In every other job I've had, where I (not the government) determine when I have my holidays, I've been able to take a day or two off if this happens. If I've felt my mood start to dip, I took a short break, applied some TLC; just took action before things deteriorated.
I can't do that now - and it's unsettling. If I'm struggling, other than ringing in sick, which isn't always necessary (or indeed helpful when you want to at least try to carry on) there's no options. These are the dates I work from and till, and basically "all mini meltdowns must be saved for the designated holiday time please"

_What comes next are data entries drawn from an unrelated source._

-- pv_equiv track=rewrite | github.com/Jinnie-J/Algorithm-study | programmers/[힙]더맵게.py | solution
-- ===== SOURCE A (Python) =====
-- import heapq
--
-- def solution(scoville, K):
--     answer = 0
--
--     heapq.heapify(scoville)
--
--     while True:
--         if len(scoville) == 1 and scoville[0] < K:
--             return -1
--         a = heapq.heappop(scoville)
--         if a < K:
--             b = heapq.heappop(scoville)
--             heapq.heappush(scoville, a + (b * 2))
--             answer += 1
--         else:
--             return answer
-- ===== SOURCE B (Python) =====
-- def solution(scoville, K):
--     # Sorted-list strategy: sort once, repeatedly mix the two front (smallest)
--     # elements and insert the mix back at its sorted position by a linear scan.
--     s = sorted(scoville)
--     count = 0
--     while s[0] < K:
--         if len(s) == 1:
--             return -1
--         a = s.pop(0)
--         b = s.pop(0)
--         new = a + 2 * b
--         i = 0
--         while i < len(s) and s[i] < new:
--             i += 1
--         s.insert(i, new)
--         count += 1
--     return count
-- ===== Notes on version B (the rewrite author's own statement) =====
-- stated objective: alternative
-- what changed: Replaces the binary heap (heapify/heappop/heappush) by a fully sorted list maintained invariantly: sort once, pop the two front elements, reinsert the mix at its sorted position found by a scan.
import Mathlib
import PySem

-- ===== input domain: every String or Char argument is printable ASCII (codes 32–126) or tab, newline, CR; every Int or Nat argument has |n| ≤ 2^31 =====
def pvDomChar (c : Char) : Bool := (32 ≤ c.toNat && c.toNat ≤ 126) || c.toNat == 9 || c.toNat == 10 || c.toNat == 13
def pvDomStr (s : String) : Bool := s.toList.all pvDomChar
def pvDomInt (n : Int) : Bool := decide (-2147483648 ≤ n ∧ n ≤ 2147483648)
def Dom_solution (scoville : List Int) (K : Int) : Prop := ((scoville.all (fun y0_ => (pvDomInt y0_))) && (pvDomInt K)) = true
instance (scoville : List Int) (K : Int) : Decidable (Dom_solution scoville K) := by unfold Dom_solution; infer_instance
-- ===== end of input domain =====

-- B replaces A's binary heap by a fully sorted list (sort once, pop two front, reinsert
-- the mix at its sorted position); same return value; A mutates its argument in Python,
-- B does not — the claim proved here is about the return value only.


-- ===== PORT A =====
-- heapq is modeled by its documented observable contract: after heapify, heappop
-- returns and removes the smallest element (the heap's internal array layout is not
-- observable in A's return value, which depends only on the multiset of elements).
def heapPop? (l : List Int) : Option (Int × List Int) :=
  match PySem.List.min? l (fun x => x) with
  | none => none
  | some m =>
    match PySem.List.remove? l m with
    | none => none
    | some r => some (m, r)

theorem heapPop?_length {l : List Int} {a : Int} {r : List Int}
    (h : heapPop? l = some (a, r)) : r.length + 1 = l.length := by
  unfold heapPop? at h
  cases hm : PySem.List.min? l (fun x => x) with
  | none => rw [hm] at h; exact absurd h (by simp)
  | some m =>
    rw [hm] at h; dsimp only at h
    cases hr : PySem.List.remove? l m with
    | none => rw [hr] at h; exact absurd h (by simp)
    | some r' =>
      rw [hr] at h; dsimp only at h
      cases h
      have hmem : a ∈ l := by
        by_contra hnot
        rw [(PySem.List.remove?_eq_none_iff l a).2 hnot] at hr; exact absurd hr (by simp)
      rw [PySem.List.remove?_eq_some_erase l a hmem] at hr
      injection hr with hv
      subst hv
      have hlen := List.length_erase_of_mem hmem
      have : 0 < l.length := List.length_pos_of_mem hmem
      omega

-- the while-True loop of A (answer accumulator); the `0` branches are where Python's
-- heappop raises IndexError (excluded by Pre_solution)
def loopA (K : Int) (l : List Int) (answer : Int) : Int :=
  if l.length = 1 ∧ l.headD 0 < K then -1
  else
    match h : heapPop? l with
    | none => 0
    | some (a, rest) =>
      if a < K then
        match h2 : heapPop? rest with
        | none => 0
        | some (b, rest2) => loopA K ((a + b * 2) :: rest2) (answer + 1)
      else answer
termination_by l.length
decreasing_by
  have := heapPop?_length h
  have := heapPop?_length h2
  simp; omega

def solution (scoville : List Int) (K : Int) : Int := loopA K scoville 0

-- ===== PORT B =====
-- transliteration of Source B's inner scan: `i = 0; while i < len(s) and s[i] < new: i += 1`
def insPos (s : List Int) (new : Int) (i : Nat) : Nat :=
  if h : i < s.length then
    if s[i] < new then insPos s new (i + 1) else i
  else i
termination_by s.length - i

-- the outer while-loop of Source B; the `0` branch is where Python's s[0] raises IndexError
def loopB (K : Int) (s : List Int) (count : Int) : Int :=
  match s with
  | [] => 0
  | x :: t =>
    if x < K then
      if (x :: t).length = 1 then -1
      else
        match t with
        | [] => 0
        | b :: rest =>
          loopB K (PySem.List.insert rest ((insPos rest (x + 2 * b) 0 : Nat) : Int) (x + 2 * b)) (count + 1)
    else count
termination_by s.length
decreasing_by simp [PySem.List.length_insert]

def solution_alt (scoville : List Int) (K : Int) : Int :=
  loopB K (PySem.List.sorted scoville (fun x => x) false) 0

-- ===== PRECONDITION & SPEC =====
-- Pre_ excludes only the empty list, on which both A and B raise IndexError.
def Pre_solution (scoville : List Int) (_K : Int) : Prop := scoville ≠ []
instance (scoville : List Int) (K : Int) : Decidable (Pre_solution scoville K) := by unfold Pre_solution; infer_instance
def pvWitness_solution : List Int × Int := ([1, 2, 3, 9, 10, 12], 7)

def Spec_solution (scoville : List Int) (K : Int) (out : Int) : Prop := out = solution_alt scoville K
instance (scoville : List Int) (K : Int) (out : Int) : Decidable (Spec_solution scoville K out) := by unfold Spec_solution; infer_instance

-- ===== CLAIM (what is proved, stated in full; the proofs are below) =====
def Claim_equal_solution : Prop := ∀ (scoville : List Int) (K : Int), Dom_solution scoville K → Pre_solution scoville K → Spec_solution scoville K (solution scoville K)

-- ===== LEMMAS AND PROOFS =====


theorem heapPop?_of_perm_sorted {l : List Int} {x : Int} {t : List Int}
    (hp : l.Perm (x :: t)) (hs : (x :: t).Pairwise (· ≤ ·)) :
    heapPop? l = some (x, l.erase x) ∧ (l.erase x).Perm t := by
  have hxl : x ∈ l := hp.mem_iff.2 (List.mem_cons_self)
  cases hm : PySem.List.min? l (fun y => y) with
  | none =>
    rw [(PySem.List.min?_eq_none_iff l _).1 hm] at hxl; exact absurd hxl (by simp)
  | some m =>
    have hmem : m ∈ l := PySem.List.min?_mem hm
    have hmin : ∀ y ∈ l, m ≤ y := PySem.List.min?_isMin hm
    have hmx : m = x := by
      have h1 : m ≤ x := hmin x hxl
      have h2 : x ≤ m := by
        rcases List.mem_cons.1 (hp.mem_iff.1 hmem) with h | h
        · exact le_of_eq h.symm
        · exact (List.pairwise_cons.1 hs).1 m h
      exact le_antisymm h1 h2
    subst hmx
    constructor
    · unfold heapPop?
      rw [hm]; dsimp only
      rw [PySem.List.remove?_eq_some_erase l m hmem]
    · have := hp.erase m
      rwa [List.erase_cons_head] at this

theorem insPos_nil (new : Int) (i : Nat) : insPos [] new i = i := by
  rw [insPos]; simp

theorem insPos_le_aux (new : Int) : ∀ (k : Nat) (s : List Int) (i : Nat),
    s.length - i ≤ k → i ≤ s.length → insPos s new i ≤ s.length := by
  intro k
  induction k with
  | zero =>
    intro s i hk hi
    rw [insPos]
    have hni : ¬ i < s.length := by omega
    simp [hni, hi]
  | succ k ih =>
    intro s i hk hi
    rw [insPos]
    by_cases h : i < s.length
    · simp only [h, dif_pos]
      by_cases hlt : s[i] < new
      · simp only [hlt, if_pos]
        exact ih s (i + 1) (by omega) (by omega)
      · simp only [hlt, if_neg, not_false_iff]; exact hi
    · simp [h, hi]

theorem insPos_le (s : List Int) (new : Int) : insPos s new 0 ≤ s.length :=
  insPos_le_aux new s.length s 0 (by omega) (by omega)

theorem insPos_cons_aux (b new : Int) : ∀ (k : Nat) (s : List Int) (i : Nat),
    s.length - i ≤ k → insPos (b :: s) new (i + 1) = insPos s new i + 1 := by
  intro k
  induction k with
  | zero =>
    intro s i hk
    conv_lhs => rw [insPos]
    conv_rhs => rw [insPos]
    have h2 : ¬ i < s.length := by omega
    have h1 : ¬ i + 1 < (b :: s).length := by simp; omega
    simp only [h1, dif_neg, not_false_iff, h2]
  | succ k ih =>
    intro s i hk
    conv_lhs => rw [insPos]
    by_cases h : i < s.length
    · have h1 : i + 1 < (b :: s).length := by simp; omega
      simp only [h1, dif_pos, List.getElem_cons_succ]
      by_cases hlt : s[i]'h < new
      · simp only [hlt, if_pos]
        rw [ih s (i + 1) (by omega)]
        conv_rhs => rw [insPos]
        simp [h, hlt]
      · simp only [hlt, if_neg, not_false_iff]
        conv_rhs => rw [insPos]
        simp [h, hlt]
    · have h1 : ¬ i + 1 < (b :: s).length := by simp; omega
      conv_rhs => rw [insPos]
      simp only [h1, dif_neg, not_false_iff, h]

theorem insPos_cons_succ (b new : Int) (s : List Int) (i : Nat) :
    insPos (b :: s) new (i + 1) = insPos s new i + 1 :=
  insPos_cons_aux b new (s.length - i) s i le_rfl

theorem insert_insPos_eq_orderedInsert (s : List Int) (new : Int) :
    PySem.List.insert s ((insPos s new 0 : Nat) : Int) new
      = List.orderedInsert (· ≤ ·) new s := by
  induction s with
  | nil =>
    rw [insPos_nil]
    simp [PySem.List.insert_zero, List.orderedInsert]
  | cons b l ih =>
    rw [insPos]
    have h0 : 0 < (b :: l).length := by simp
    simp only [h0, dif_pos]
    have hget : (b :: l)[0]'h0 = b := rfl
    rw [hget]
    by_cases hb : b < new
    · simp only [hb, if_pos]
      rw [show (0 : Nat) + 1 = 1 from rfl, show (1 : Nat) = 0 + 1 from rfl,
        insPos_cons_succ b new l 0]
      have hp : insPos l new 0 ≤ l.length := insPos_le l new
      rw [PySem.List.insert_natCast (b :: l) (insPos l new 0 + 1) new (by simp; omega)]
      rw [PySem.List.insert_natCast l (insPos l new 0) new hp] at ih
      rw [List.orderedInsert, if_neg (by exact not_le.2 hb)]
      simp only [List.take_succ_cons, List.drop_succ_cons, List.cons_append]
      rw [ih]
    · simp only [hb, if_neg, not_false_iff]
      rw [show ((0 : Nat) : Int) = 0 from rfl, PySem.List.insert_zero]
      rw [List.orderedInsert, if_pos (not_lt.1 hb)]

theorem loop_eq (K : Int) : ∀ (n : Nat) (l s : List Int) (ans : Int),
    s.length = n → l.Perm s → s.Pairwise (· ≤ ·) → l ≠ [] →
    loopA K l ans = loopB K s ans := by
  intro n
  induction n with
  | zero =>
    intro l s ans hlen hperm _ hne
    have hs : s = [] := List.length_eq_zero_iff.1 hlen
    subst hs
    exact absurd hperm.eq_nil hne
  | succ n ih =>
    intro l s ans hlen hperm hpair hne
    cases s with
    | nil => exact absurd (hperm.eq_nil) hne
    | cons x t =>
      obtain ⟨hpop, hrest⟩ := heapPop?_of_perm_sorted hperm hpair
      have hlenls : l.length = t.length + 1 := by
        rw [hperm.length_eq]; simp
      rw [loopA, loopB.eq_def]
      dsimp only
      by_cases hxK : x < K
      · cases t with
        | nil =>
          -- single element below K: both return -1
          have hl : l = [x] := List.perm_singleton.1 hperm
          subst hl
          simp [hxK]
        | cons b rest =>
          have hg : ¬ (l.length = 1 ∧ l.headD 0 < K) := by
            intro hcontra; rw [hlenls] at hcontra; simp at hcontra
          simp only [hg, if_false]
          split
          · next heq => rw [hpop] at heq; cases heq
          · next a r heq =>
            rw [hpop] at heq
            injection heq with heq
            injection heq with ha hr
            subst ha; subst hr
            simp only [hxK, if_pos]
            have hpairt : (b :: rest).Pairwise (· ≤ ·) := (List.pairwise_cons.1 hpair).2
            obtain ⟨hpop2, hrest2⟩ := heapPop?_of_perm_sorted hrest hpairt
            split
            · next heq2 => rw [hpop2] at heq2; cases heq2
            · next b' r2 heq2 =>
              rw [hpop2] at heq2
              injection heq2 with heq2
              injection heq2 with hb2 hr2
              subst hb2; subst hr2
              -- B side: reduce the outer if / match
              have hlen1 : ¬ (x :: b :: rest).length = 1 := by simp
              simp only [hlen1, if_false]
              rw [insert_insPos_eq_orderedInsert rest (x + 2 * b)]
              rw [show x + b * 2 = x + 2 * b from by ring]
              have hperm' : ((x + 2 * b) :: (l.erase x).erase b).Perm
                  (List.orderedInsert (· ≤ ·) (x + 2 * b) rest) :=
                (List.Perm.cons _ hrest2).trans
                  (List.perm_orderedInsert (· ≤ ·) (x + 2 * b) rest).symm
              have hpair' : (List.orderedInsert (· ≤ ·) (x + 2 * b) rest).Pairwise (· ≤ ·) :=
                List.Pairwise.orderedInsert _ rest (List.pairwise_cons.1 hpairt).2
              have hlen' : (List.orderedInsert (· ≤ ·) (x + 2 * b) rest).length = n := by
                rw [(List.perm_orderedInsert (· ≤ ·) (x + 2 * b) rest).length_eq]
                simp at hlen ⊢
                omega
              exact ih _ _ (ans + 1) hlen' hperm' hpair' (by simp)
      · -- min ≥ K: both stop
        have hg : ¬ (l.length = 1 ∧ l.headD 0 < K) := by
          rintro ⟨h1, h2⟩
          rw [h1] at hlenls
          have ht : t = [] := by simpa using hlenls.symm
          subst ht
          have hl : l = [x] := List.perm_singleton.1 hperm
          subst hl
          simp at h2
          exact hxK h2
        simp only [hg, if_false]
        split
        · next heq => rw [hpop] at heq; cases heq
        · next a r heq =>
          rw [hpop] at heq
          injection heq with heq
          injection heq with ha hr
          subst ha; subst hr
          simp [hxK]

-- ===== VERDICT (by name: the statement is the Claim_ definition above) =====
theorem solution_spec : Claim_equal_solution := by
  intro scoville K _ hpre
  unfold Spec_solution solution solution_alt
  exact loop_eq K _ scoville _ 0 rfl (PySem.List.sorted_perm scoville (fun x => x) false).symm
    (by simpa using PySem.List.sorted_pairwise scoville (fun x => x)) hpre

I jest of course, and this isn't a pitch to feel sorry for staff working in schools (honestly!) We're each responsible for our own choices and currently I choose to stay. Just as if I feel it's not working for me, I can choose to leave. BUT... my experience has reminded me that what one person sees as a help, another could see as a hindrance. We shouldn't judge or begrudge. That old adage about walking in someone else's shoes is as relevant now as it's always been. Even school shoes.
A Moodscope member.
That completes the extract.